● Records
-- pv_equiv track=rewrite | github.com/fidalgomario/Hackerrank | Hackonacci Matrix Rotations/solution.py | changesCount
-- ===== SOURCE A (Python) =====
-- def changesCount(matrix, degree):
--     count = 0
--     if(degree == 90):
--         for x in range(len(matrix)):
--             for i in range(len(matrix)):
--                 if(matrix[x][i] != matrix[len(matrix) - 1 - i][x]):
--                     count += 1
--     elif(degree == 180):
--         for x in range(len(matrix)):
--             for i in range(len(matrix)):
--                 if(matrix[x][i] != matrix[len(matrix) - 1 - x][len(matrix) - 1 - i]):
--                     count += 1
--     elif(degree == 270):
--         for x in range(len(matrix)):
--             for i in range(len(matrix)):
--                 if(matrix[x][i] != matrix[i][len(matrix) - 1 - x]):
--                     count += 1
--
--     return count
-- ===== SOURCE B (Python) =====
-- def changesCount(matrix, degree):
--     if degree not in (90, 180, 270):
--         return 0
--     n = len(matrix)
--     count = 0
--     for x in range((n + 1) // 2):
--         for i in range(n // 2):
--             a = matrix[x][i]
--             b = matrix[n - 1 - i][x]
--             c = matrix[n - 1 - x][n - 1 - i]
--             d = matrix[i][n - 1 - x]
--             if degree == 90:
--                 count += (a != b) + (b != c) + (c != d) + (d != a)
--             elif degree == 180:
--                 count += 2 * ((a != c) + (b != d))
--             else:
--                 count += (a != d) + (b != a) + (c != b) + (d != c)
--     return count
-- ===== Notes on version B (the rewrite author's own statement) =====
-- stated objective: alternative
-- what changed: B iterates only over one quadrant of the square, treating each (x,i) there as a representative of its 4-cell 90-degree-rotation orbit, and adds the whole orbit's contribution for the requested degree at once (using that 180 = two opposite pairs, each counted twice), instead of A's scan of all n^2 cells with an inline rotated-index comparison per cell.
import Mathlib
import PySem

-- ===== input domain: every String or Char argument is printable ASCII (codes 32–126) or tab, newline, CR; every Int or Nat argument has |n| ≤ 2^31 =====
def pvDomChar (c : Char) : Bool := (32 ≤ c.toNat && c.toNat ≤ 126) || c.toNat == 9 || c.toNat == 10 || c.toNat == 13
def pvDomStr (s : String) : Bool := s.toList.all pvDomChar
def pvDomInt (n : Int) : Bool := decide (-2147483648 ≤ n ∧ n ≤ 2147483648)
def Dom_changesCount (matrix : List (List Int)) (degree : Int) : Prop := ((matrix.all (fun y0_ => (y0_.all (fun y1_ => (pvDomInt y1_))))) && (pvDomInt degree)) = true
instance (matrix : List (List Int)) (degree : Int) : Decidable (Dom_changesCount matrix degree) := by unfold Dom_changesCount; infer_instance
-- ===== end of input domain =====

-- B visits only one quadrant of the square and aggregates each 4-cell rotation orbit at once
-- (objective: alternative algorithm — orbit decomposition instead of a full-grid scan). Return values only.

-- ===== PORT A =====
def changesCount (matrix : List (List Int)) (degree : Int) : Int :=
  let n : Int := matrix.length
  if degree = 90 then
    (PySem.List.pyRange 0 n 1).foldl (fun count x =>
      (PySem.List.pyRange 0 n 1).foldl (fun count i =>
        if PySem.List.pyGetD (PySem.List.pyGetD matrix x []) i 0 ≠
           PySem.List.pyGetD (PySem.List.pyGetD matrix (n - 1 - i) []) x 0
        then count + 1 else count) count) 0
  else if degree = 180 then
    (PySem.List.pyRange 0 n 1).foldl (fun count x =>
      (PySem.List.pyRange 0 n 1).foldl (fun count i =>
        if PySem.List.pyGetD (PySem.List.pyGetD matrix x []) i 0 ≠
           PySem.List.pyGetD (PySem.List.pyGetD matrix (n - 1 - x) []) (n - 1 - i) 0
        then count + 1 else count) count) 0
  else if degree = 270 then
    (PySem.List.pyRange 0 n 1).foldl (fun count x =>
      (PySem.List.pyRange 0 n 1).foldl (fun count i =>
        if PySem.List.pyGetD (PySem.List.pyGetD matrix x []) i 0 ≠
           PySem.List.pyGetD (PySem.List.pyGetD matrix i []) (n - 1 - x) 0
        then count + 1 else count) count) 0
  else 0

-- ===== PORT B =====
-- B: loop over the quadrant x < (n+1)//2, i < n//2; each (x,i) represents the 4-cycle
-- (x,i) -> (n-1-i,x) -> (n-1-x,n-1-i) -> (i,n-1-x) of the 90° rotation; add the orbit's
-- whole contribution for the requested degree at once.
def changesCount_alt (matrix : List (List Int)) (degree : Int) : Int :=
  if degree = 90 ∨ degree = 180 ∨ degree = 270 then
    let n : Int := matrix.length
    (PySem.List.pyRange 0 (PySem.Int.floordiv (n + 1) 2) 1).foldl (fun count x =>
      (PySem.List.pyRange 0 (PySem.Int.floordiv n 2) 1).foldl (fun count i =>
        let a := PySem.List.pyGetD (PySem.List.pyGetD matrix x []) i 0
        let b := PySem.List.pyGetD (PySem.List.pyGetD matrix (n - 1 - i) []) x 0
        let c := PySem.List.pyGetD (PySem.List.pyGetD matrix (n - 1 - x) []) (n - 1 - i) 0
        let d := PySem.List.pyGetD (PySem.List.pyGetD matrix i []) (n - 1 - x) 0
        count +
          (if degree = 90 then
            (if a ≠ b then 1 else 0) + (if b ≠ c then 1 else 0) +
            (if c ≠ d then 1 else 0) + (if d ≠ a then 1 else 0)
          else if degree = 180 then
            2 * ((if a ≠ c then 1 else 0) + (if b ≠ d then 1 else 0))
          else
            (if a ≠ d then 1 else 0) + (if b ≠ a then 1 else 0) +
            (if c ≠ b then 1 else 0) + (if d ≠ c then 1 else 0))) count) 0
  else 0

-- ===== PRECONDITION & SPEC =====
-- Pre_ excludes, under a recognized degree, matrices with a row shorter than len(matrix):
-- there A raises IndexError (A reads every row at all columns < len(matrix)).
def Pre_changesCount (matrix : List (List Int)) (degree : Int) : Prop :=
  (degree = 90 ∨ degree = 180 ∨ degree = 270) → ∀ r ∈ matrix, matrix.length ≤ r.length
instance (matrix : List (List Int)) (degree : Int) : Decidable (Pre_changesCount matrix degree) := by
  unfold Pre_changesCount; infer_instance

def pvWitness_changesCount : List (List Int) × Int := ([[1, 2], [3, 4]], 90)

def Spec_changesCount (matrix : List (List Int)) (degree : Int) (out : Int) : Prop := out = changesCount_alt matrix degree
instance (matrix : List (List Int)) (degree : Int) (out : Int) : Decidable (Spec_changesCount matrix degree out) := by unfold Spec_changesCount; infer_instance

-- ===== CLAIM (what is proved, stated in full; the proofs are below) =====
def Claim_equal_changesCount : Prop := ∀ (matrix : List (List Int)) (degree : Int), Dom_changesCount matrix degree → Pre_changesCount matrix degree → Spec_changesCount matrix degree (changesCount matrix degree)

-- ===== LEMMAS AND PROOFS =====

-- cell value at a (row, column) pair of Nat indices
def pvV (m : List (List Int)) (p : Nat × Nat) : Int := (m.getD p.1 []).getD p.2 0

-- the 4-cell orbit of quadrant representative (x,i) under the 90° rotation of an n×n grid
def pvOrbit (n : Nat) (p : Nat × Nat) : List (Nat × Nat) :=
  [p, (n - 1 - p.2, p.1), (n - 1 - p.1, n - 1 - p.2), (p.2, n - 1 - p.1)]

-- the list of all (x, i) with x < a, i < b, row-major
def pvProd (a b : Nat) : List (Nat × Nat) :=
  (List.range a).flatMap (fun x => (List.range b).map (fun i => (x, i)))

● What needs to be done
For this exercise, gather every line of the data that contains the word "instead".

● Written reply
-- what changed: B iterates only over one quadrant of the square, treating each (x,i) there as a representative of its 4-cell 90-degree-rotation orbit, and adds the whole orbit's contribution for the requested degree at once (using that 180 = two opposite pairs, each counted twice), instead of A's scan of all n^2 cells with an inline rotated-index comparison per cell.
-- (objective: alternative algorithm — orbit decomposition instead of a full-grid scan). Return values only.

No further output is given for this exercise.